Your claim does suggest that my AI control work is less valuable. If there are hard philosophical problems (or destructive physical technologies), then we may be doomed unless we coordinate well, whether or not we solve AI control.
Here is a very crude quantitative model, to make it clear what I am talking about.
Let P1 be the probability of coordinating before the development of AI that would be catastrophic without AI control, and let P2 be the probability of coordinating before the next destructive technology / killer philosophical hurdle after that.
If there are no destructive technologies or philosophical hurdles, then the value of solving AI control is (1 - P1). If there are destructive technologies or philosophical hurdles, then the value of solving AI control is (P2 - P1). I am arguing that (P2 - P1) >= 0.5 * (1 - P1).
This comes down to the claim that P(get house in order after AI but before catastrophe | not gotten house in order prior to AI) is at least 1⁄2.
If we both believe this claim, then it seems like the disagreement between us about philosophy could at best account for a factor of 2 difference in our estimates of how valuable AI control research is (where value is measured in terms of “fraction of the universe”—if we measure value in terms of dollars, your argument could potentially decrease our value significantly, since it might suggest that other interventions could do more good and hence dollars are more valuable in terms of “fraction of the universe”).
Realistically it would account for much less though, since we can both agree that there are likely to be destructive technologies, and so all we are really doing is adjusting the timing of the next hurdle that requires coordination.
I’m not sure it’s worth arguing about this.
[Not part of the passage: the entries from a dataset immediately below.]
lemma pvFits_offset (n r c dr dc k : Int) (j : Nat) (hd : pvDirOK dr dc)
    (hin : pvInb n r c = true) (hk : 1 ≤ k) :
    pvFits n (r + dr * j) (c + dc * j) dr dc k = true ↔ j + k.toNat ≤ pvL n r c dr dc := by
  simp only [pvFits, decide_eq_true_eq]
  have key : ∀ i : Nat, (r + dr * j + dr * i) = r + dr * ((j + i : Nat) : Int)
      ∧ (c + dc * j + dc * i) = c + dc * ((j + i : Nat) : Int) := by
    intro i; constructor <;> push_cast <;> ring
  constructor
  · intro h
    have := h (k.toNat - 1) (by omega)
    rw [(key (k.toNat - 1)).1, (key (k.toNat - 1)).2] at this
    have := (pvInb_index_iff n r c dr dc hd hin (j + (k.toNat - 1))).mp this
    omega
  · intro h i hi
    rw [(key i).1, (key i).2]
    exact (pvInb_index_iff n r c dr dc hd hin (j + i)).mpr (by omega)

lemma pvSumPyRange (t : Int) (g : Int → Int) :
    ((PySem.List.pyRange 0 t 1).map g).sum = ∑ i ∈ Finset.range t.toNat, g ((i : Nat) : Int) := by
  rw [PySem.List.pyRange_one, List.map_map, show (t - 0).toNat = t.toNat by omega,
    ← pvListSumRange]
  congr 1
  apply List.map_congr_left
  intro i _
  simp

lemma pvG_zero_of_far (board : List (List String)) (player opp : String) (n k r c dr dc : Int)
    (j : Nat) (hd : pvDirOK dr dc) (hin : pvInb n r c = true) (hk : 1 ≤ k)
    (hfar : ¬ (j + k.toNat ≤ pvL n r c dr dc)) :
    pvG board player opp n k (r + dr * j) (c + dc * j) dr dc = 0 := by
  unfold pvG
  rw [if_neg]
  intro h
  exact hfar ((pvFits_offset n r c dr dc k j hd hin hk).mp h)

lemma pvLineScore_eq (board : List (List String)) (player opp : String) (n k dr dc r c : Int)
    (hd : pvDirOK dr dc) (hk : 1 ≤ k) (hin : pvInb n r c = true) :
    pvLineScore (pvCells board r c dr dc (pvL n r c dr dc)) player opp k
      = pvT board player opp n k dr dc r c := by
  have hKk : ((k.toNat : Nat) : Int) = k := by omega
  set L := pvL n r c dr dc with hLdef
  set K := k.toNat with hKdef
  have hlen : (pvCells board r c dr dc L).length = L := by simp [pvCells]
  by_cases hkL : k > (L : Int)
  · have hz : pvT board player opp n k dr dc r c = 0 := by
      apply Finset.sum_eq_zero
      intro j hj
      exact pvG_zero_of_far board player opp n k r c dr dc j hd hin hk (by
        rw [Finset.mem_range] at hj; omega)
    rw [hz]
    simp only [pvLineScore, hlen]
    rw [if_pos hkL]
  · simp only [pvLineScore, hlen]
    rw [if_neg hkL]
    rw [pvFold_eq player opp _ [0] [0] 0 0 (by simp) (by simp)]
    simp only [List.singleton_append, hlen]
    rw [pvPrefix_closed player _ L hlen, pvPrefix_closed opp _ L hlen]
    rw [show (fun (s : Int) (j : Int) =>
        if PySem.List.pyGetD ((List.range (L + 1)).map
              (fun j : Nat => ((((pvCells board r c dr dc L).take j).count opp : Nat) : Int))) (j + k) 0
            = PySem.List.pyGetD ((List.range (L + 1)).map
              (fun j : Nat => ((((pvCells board r c dr dc L).take j).count opp : Nat) : Int))) j 0 then
          s + (PySem.List.pyGetD ((List.range (L + 1)).map
              (fun j : Nat => ((((pvCells board r c dr dc L).take j).count player : Nat) : Int))) (j + k) 0
            - PySem.List.pyGetD ((List.range (L + 1)).map
              (fun j : Nat => ((((pvCells board r c dr dc L).take j).count player : Nat) : Int))) j 0)
        else s)
      = (fun (s : Int) (j : Int) => s +
          (if PySem.List.pyGetD ((List.range (L + 1)).map
              (fun j : Nat => ((((pvCells board r c dr dc L).take j).count opp : Nat) : Int))) (j + k) 0
            = PySem.List.pyGetD ((List.range (L + 1)).map
              (fun j : Nat => ((((pvCells board r c dr dc L).take j).count opp : Nat) : Int))) j 0 then
          (PySem.List.pyGetD ((List.range (L + 1)).map
              (fun j : Nat => ((((pvCells board r c dr dc L).take j).count player : Nat) : Int))) (j + k) 0
            - PySem.List.pyGetD ((List.range (L + 1)).map
              (fun j : Nat => ((((pvCells board r c dr dc L).take j).count player : Nat) : Int))) j 0)
          else 0)) from by
        funext s j; split_ifs <;> ring]
    rw [PySem.List.foldl_add]
    rw [pvSumPyRange]
    rw [zero_add]
    have htoNat : ((L : Int) - k + 1).toNat = L - K + 1 := by omega
    rw [htoNat]
    unfold pvT
    rw [← Finset.sum_subset (by
        intro x hx
        rw [Finset.mem_range] at *
        omega : Finset.range (L - K + 1) ⊆ Finset.range L)
      (by
        intro j _ hj2
        rw [Finset.mem_range] at hj2
        exact pvG_zero_of_far board player opp n k r c dr dc j hd hin hk (by omega))]
    apply Finset.sum_congr rfl
    intro j hj
    rw [Finset.mem_range] at hj
    have hjK : j + K ≤ L := by omega
    have hcast : ((j : Nat) : Int) + k = (((j + K : Nat)) : Int) := by push_cast; omega
    rw [hcast]
    rw [pvPrefix_getD _ L (j + K) (by omega), pvPrefix_getD _ L (j + K) (by omega),
      pvPrefix_getD _ L j (by omega), pvPrefix_getD _ L j (by omega)]
    have htake : (pvCells board r c dr dc L).take (j + K)
        = (pvCells board r c dr dc L).take j ++ pvCells board (r + dr * j) (c + dc * j) dr dc K := by
      rw [← pvWindow_eq board r c dr dc L j K hjK]
      rw [← List.take_add]
    rw [htake]
    rw [List.count_append, List.count_append]
    unfold pvG
    rw [if_pos ((pvFits_offset n r c dr dc k j hd hin hk).mpr (by omega))]
    rw [← hKdef]
    by_cases hop : opp ∈ pvCells board (r + dr * j) (c + dc * j) dr dc K
    · rw [if_neg, if_pos hop]
      · have : (pvCells board (r + dr * j) (c + dc * j) dr dc K).count opp ≠ 0 := by
          rw [Ne, List.count_eq_zero]
          exact fun hcon => hcon hop
        intro hcon
        push_cast at hcon
        omega
    · rw [if_pos, if_neg hop]
      · push_cast
        ring
      · have : (pvCells board (r + dr * j) (c + dc * j) dr dc K).count opp = 0 :=
          List.count_eq_zero.mpr hop
        rw [this]
        push_cast
        ring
I think that (1) these examples do only a little to increase my expectation of losses from insufficiently-sophisticated understanding of bargaining, I’m happy to argue about it if it ends up being important, but (2) it seems like the main difference is that I am looking for arguments that particular problems are costly such that it is worthwhile to work on them, while you are looking for an argument that there won’t be any costly problems. (This is related to the discussion above.)
Unlike destructive technologies, philosophical hurdles are only a problem for aligned AIs. With destructive technologies, both aligned and unaligned AIs (at least the ones who don’t terminally value destruction) would want to coordinate to prevent them and they only have to figure out how. But with philosophical problems, unaligned AIs instead want to exploit them to gain advantages over aligned AIs. For example if aligned AIs have to spend a lot of time to think about how to merge or self-improve safely (due to deferring to slow humans), unaligned AIs won’t want to join some kind of global pact to all wait for the humans to decide, but will instead move forward amongst themselves as quickly as they can. This seems like a crucial disanalogy between destructive technologies and philosophical hurdles.
This seems really high. In your Medium article you only argued that (paraphrasing) AI could be as helpful for improving coordination as for creating destructive technology. I don’t see how you get from that to this conclusion.
Unaligned AIs don’t necessarily have efficient idealized values. Waiting for (simulated) humans to decide is analogous to computing a complicated pivotal fact about unaligned AI’s values. It’s not clear that “naturally occurring” unaligned AIs have simpler idealized/extrapolated values than aligned AIs with upload-based value definitions. Some unaligned AIs may actually be on the losing side, recall the encrypted-values AI example.